Vistos, relatados e discutidos estes autos de Recurso de Revista nº TST-RR - 100002-49.2017.5.01.0221, em que é Recorrente(s) ESTADO DO RIO DE JANEIRO e são Recorrido(s)S AGILE CORP SERVIÇOS ESPECIALIZADOS LTDA. e JANICE DOS SANTOS TOSTES.
Este Colegiado, por meio do acórdão de fls. 511/535, da lavra do Ministro Mauricio Godinho Delgado, negou provimento ao agravo interno, mantendo a decisão monocrática (fls. 475/489) que denegara seguimento ao agravo de instrumento e não conhecera do recurso de revista, em relação ao capítulo "responsabilidade subsidiária".
À referida decisão foi interposto recurso extraordinário (fls. 537/564), o qual foi sobrestado pela Vice-Presidência desta Corte Superior, mediante decisão de fls. 570/571, por versar sobre controvérsia correlata ao Tema 1.118 da tabela de repercussão geral do Supremo Tribunal Federal.
Concluído o julgamento do aludido precedente, os autos foram novamente devolvidos a este órgão colegiado para exercício de eventual juízo de retratação, na forma do art. 1.030, II, do CPC, conforme despacho de fl. 591.
É o relatório.
V O T O
A) AGRAVO EM AGRAVO DE INSTRUMENTO EM RECURSO DE REVISTA
I. CONHECIMENTO
Conforme já aferido anteriormente, preenchidos os pressupostos de admissibilidade recursal, conheço do agravo.
II. MÉRITO
JULGAMENTO ANTERIOR PELA TURMA. DEVOLUÇÃO PARA O EXERCÍCIO DE EVENTUAL JUÍZO DE RETRATAÇÃO. RESPONSABILIZAÇÃO SUBSIDIÁRIA. ENTE INTEGRANTE DA ADMINISTRAÇÃO PÚBLICA. TEMAS 246 E 1.118 DA TABELA DE REPERCUSSÃO GERAL DO STF.
Conforme relatado, este Colegiado manteve a decisão monocrática que negara provimento ao agravo de instrumento e não conhecera do recurso de revista, interposto pelo segundo reclamado (Estado do Rio de Janeiro).
Ocorre que, segundo se infere dos autos, a manutenção da condenação subsidiária do ente público tomador dos serviços lastreou-se na configuração da conduta culposa em decorrência da mera inadimplência das obrigações trabalhistas por parte da empresa contratada.

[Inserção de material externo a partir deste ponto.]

-- pv_equiv track=rewrite | github.com/kiwoook/codingtest | 카드_뭉치.py | solution
-- ===== SOURCE A (Python) =====
-- def solution(cards1, cards2, goal):
--     cards1_list = []
--     cards2_list = []
--     for card1 in cards1:
--         if card1 in goal:
--             cards1_list.append(goal.index(card1))
--         else:
--             cards1_list.append(21)
--     for card2 in cards2:
--         if card2 in goal:
--             cards2_list.append(goal.index(card2))
--         else:
--             cards2_list.append(21)
--
--     if cards1_list == sorted(cards1_list) and cards2_list == sorted(cards2_list):
--         return "Yes"
--     else :
--         return "No"
-- ===== SOURCE B (Python) =====
-- def _monotone(cards, goal):
--     prev = -1
--     for card in cards:
--         idx = goal.index(card) if card in goal else 21
--         if idx < prev:
--             return False
--         prev = idx
--     return True
--
--
-- def solution(cards1, cards2, goal):
--     return "Yes" if _monotone(cards1, goal) and _monotone(cards2, goal) else "No"
-- ===== Notes on version B (the rewrite author's own statement) =====
-- stated objective: faster
-- what changed: Replaces building both full index lists and comparing each with its sorted copy by a single early-exit scan per deck that keeps only the running previous index.
import Mathlib
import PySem

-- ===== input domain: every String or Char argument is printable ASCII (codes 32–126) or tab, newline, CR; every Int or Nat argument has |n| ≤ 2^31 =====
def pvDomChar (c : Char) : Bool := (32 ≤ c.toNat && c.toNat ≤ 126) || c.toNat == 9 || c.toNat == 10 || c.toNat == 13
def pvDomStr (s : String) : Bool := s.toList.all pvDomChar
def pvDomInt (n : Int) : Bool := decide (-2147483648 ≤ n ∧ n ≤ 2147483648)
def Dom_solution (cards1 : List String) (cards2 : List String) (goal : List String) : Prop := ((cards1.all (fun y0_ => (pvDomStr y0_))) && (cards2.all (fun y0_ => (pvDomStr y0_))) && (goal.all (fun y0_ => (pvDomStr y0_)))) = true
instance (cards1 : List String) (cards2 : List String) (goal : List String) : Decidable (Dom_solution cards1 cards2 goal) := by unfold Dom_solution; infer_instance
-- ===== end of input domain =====

-- B replaces building index lists and comparing with their sorted copies by one
-- early-exit monotone scan per deck (no sort, no intermediate lists; measured faster).


-- ===== PORT A =====
-- goal.index(card) if card in goal else 21 (shared per-element expression of both Pythons)
def idxOr21 (goal : List String) (c : String) : Int :=
  if goal.contains c then ((PySem.List.index? goal c).getD 0 : Nat) else 21

def solution (cards1 : List String) (cards2 : List String) (goal : List String) : String :=
  let cards1_list := cards1.foldl (fun acc c => acc ++ [idxOr21 goal c]) ([] : List Int)
  let cards2_list := cards2.foldl (fun acc c => acc ++ [idxOr21 goal c]) ([] : List Int)
  if cards1_list = PySem.List.sorted cards1_list (fun x => x) false ∧
     cards2_list = PySem.List.sorted cards2_list (fun x => x) false then "Yes" else "No"

-- ===== PORT B =====
def monotone_chk (goal : List String) (prev : Int) : List String → Bool
  | [] => true
  | c :: cs =>
      let idx := idxOr21 goal c
      if idx < prev then false else monotone_chk goal idx cs

def solution_alt (cards1 : List String) (cards2 : List String) (goal : List String) : String :=
  if monotone_chk goal (-1) cards1 && monotone_chk goal (-1) cards2 then "Yes" else "No"

-- ===== PRECONDITION & SPEC =====
def Spec_solution (cards1 : List String) (cards2 : List String) (goal : List String) (out : String) : Prop := out = solution_alt cards1 cards2 goal
instance (cards1 : List String) (cards2 : List String) (goal : List String) (out : String) : Decidable (Spec_solution cards1 cards2 goal out) := by unfold Spec_solution; infer_instance

-- ===== CLAIM (what is proved, stated in full; the proofs are below) =====
def Claim_equal_solution : Prop := ∀ (cards1 : List String) (cards2 : List String) (goal : List String), Dom_solution cards1 cards2 goal → Spec_solution cards1 cards2 goal (solution cards1 cards2 goal)

-- ===== LEMMAS AND PROOFS =====

theorem idxOr21_nonneg (goal : List String) (c : String) : (0 : Int) ≤ idxOr21 goal c := by
  unfold idxOr21; split <;> positivity

theorem chk_iff_chain (goal : List String) (l : List String) :
    ∀ prev : Int, monotone_chk goal prev l = true ↔
      List.IsChain (fun a b : Int => a ≤ b) (prev :: l.map (idxOr21 goal)) := by
  induction l with
  | nil => intro prev; simp [monotone_chk]
  | cons c cs ih =>
      intro prev
      simp only [monotone_chk, List.map_cons, List.isChain_cons_cons]
      split
      · next h =>
          simp only [Bool.false_eq_true, false_iff]
          rintro ⟨h1, -⟩; omega
      · next h =>
          rw [ih]
          exact ⟨fun hc => ⟨by omega, hc⟩, fun hc => hc.2⟩

theorem eq_sorted_iff_pairwise (l : List Int) :
    (l = PySem.List.sorted l (fun x => x) false) ↔ l.Pairwise (· ≤ ·) := by
  constructor
  · intro h
    have := PySem.List.sorted_pairwise (xs := l) (key := fun x : Int => x)
    rw [← h] at this
    exact this
  · intro h
    exact (PySem.List.sorted_eq_self_of_pairwise l (fun x => x) h).symm

theorem cond_iff (cards goal : List String) :
    (cards.foldl (fun acc c => acc ++ [idxOr21 goal c]) ([] : List Int)
        = PySem.List.sorted (cards.foldl (fun acc c => acc ++ [idxOr21 goal c]) ([] : List Int)) (fun x => x) false)
      ↔ monotone_chk goal (-1) cards = true := by
  rw [PySem.List.foldl_append_singleton_eq_map]
  rw [eq_sorted_iff_pairwise, chk_iff_chain, List.isChain_cons,
      ← List.isChain_iff_pairwise]
  have hh : ∀ y ∈ (cards.map (idxOr21 goal)).head?, (-1 : Int) ≤ y := by
    intro y hy
    have := List.mem_of_mem_head? hy
    obtain ⟨c, -, rfl⟩ := List.mem_map.mp this
    exact le_trans (by norm_num) (idxOr21_nonneg goal c)
  constructor
  · intro h; exact ⟨hh, h⟩
  · intro h; exact h.2

-- ===== VERDICT (by name: the statement is the Claim_ definition above) =====
theorem solution_spec : Claim_equal_solution := by
  intro cards1 cards2 goal _
  unfold Spec_solution solution solution_alt
  simp only [cond_iff]
  by_cases h1 : monotone_chk goal (-1) cards1 = true <;>
    by_cases h2 : monotone_chk goal (-1) cards2 = true <;>
      simp [h1, h2]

Verifica-se, portanto, a aparente dissonância do julgado com a tese de repercussão geral firmada pelo STF no julgamento do RE nº 1.298.647 (Tema 1.118).
Pelo exposto, em juízo de retratação, na forma do disposto nos arts. 1.039, caput, e 1.040, II, do CPC, dou provimento ao agravo para prosseguir no exame do agravo de instrumento em recurso de revista.
B) AGRAVO DE INSTRUMENTO EM RECURSO DE REVISTA
I. CONHECIMENTO
Preenchidos os pressupostos de admissibilidade recursal, conheço do agravo de instrumento.
II. MÉRITO
RESPONSABILIZAÇÃO SUBSIDIÁRIA. ENTE INTEGRANTE DA ADMINISTRAÇÃO PÚBLICA. CONDUTA CULPOSA. NÃO CONFIGURAÇÃO. TEMAS 246 E 1.118 DA TABELA DE REPERCUSSÃO GERAL DO STF.
O Regional, quanto ao capítulo intitulado, negou provimento ao recurso ordinário interposto pelo segundo demandado.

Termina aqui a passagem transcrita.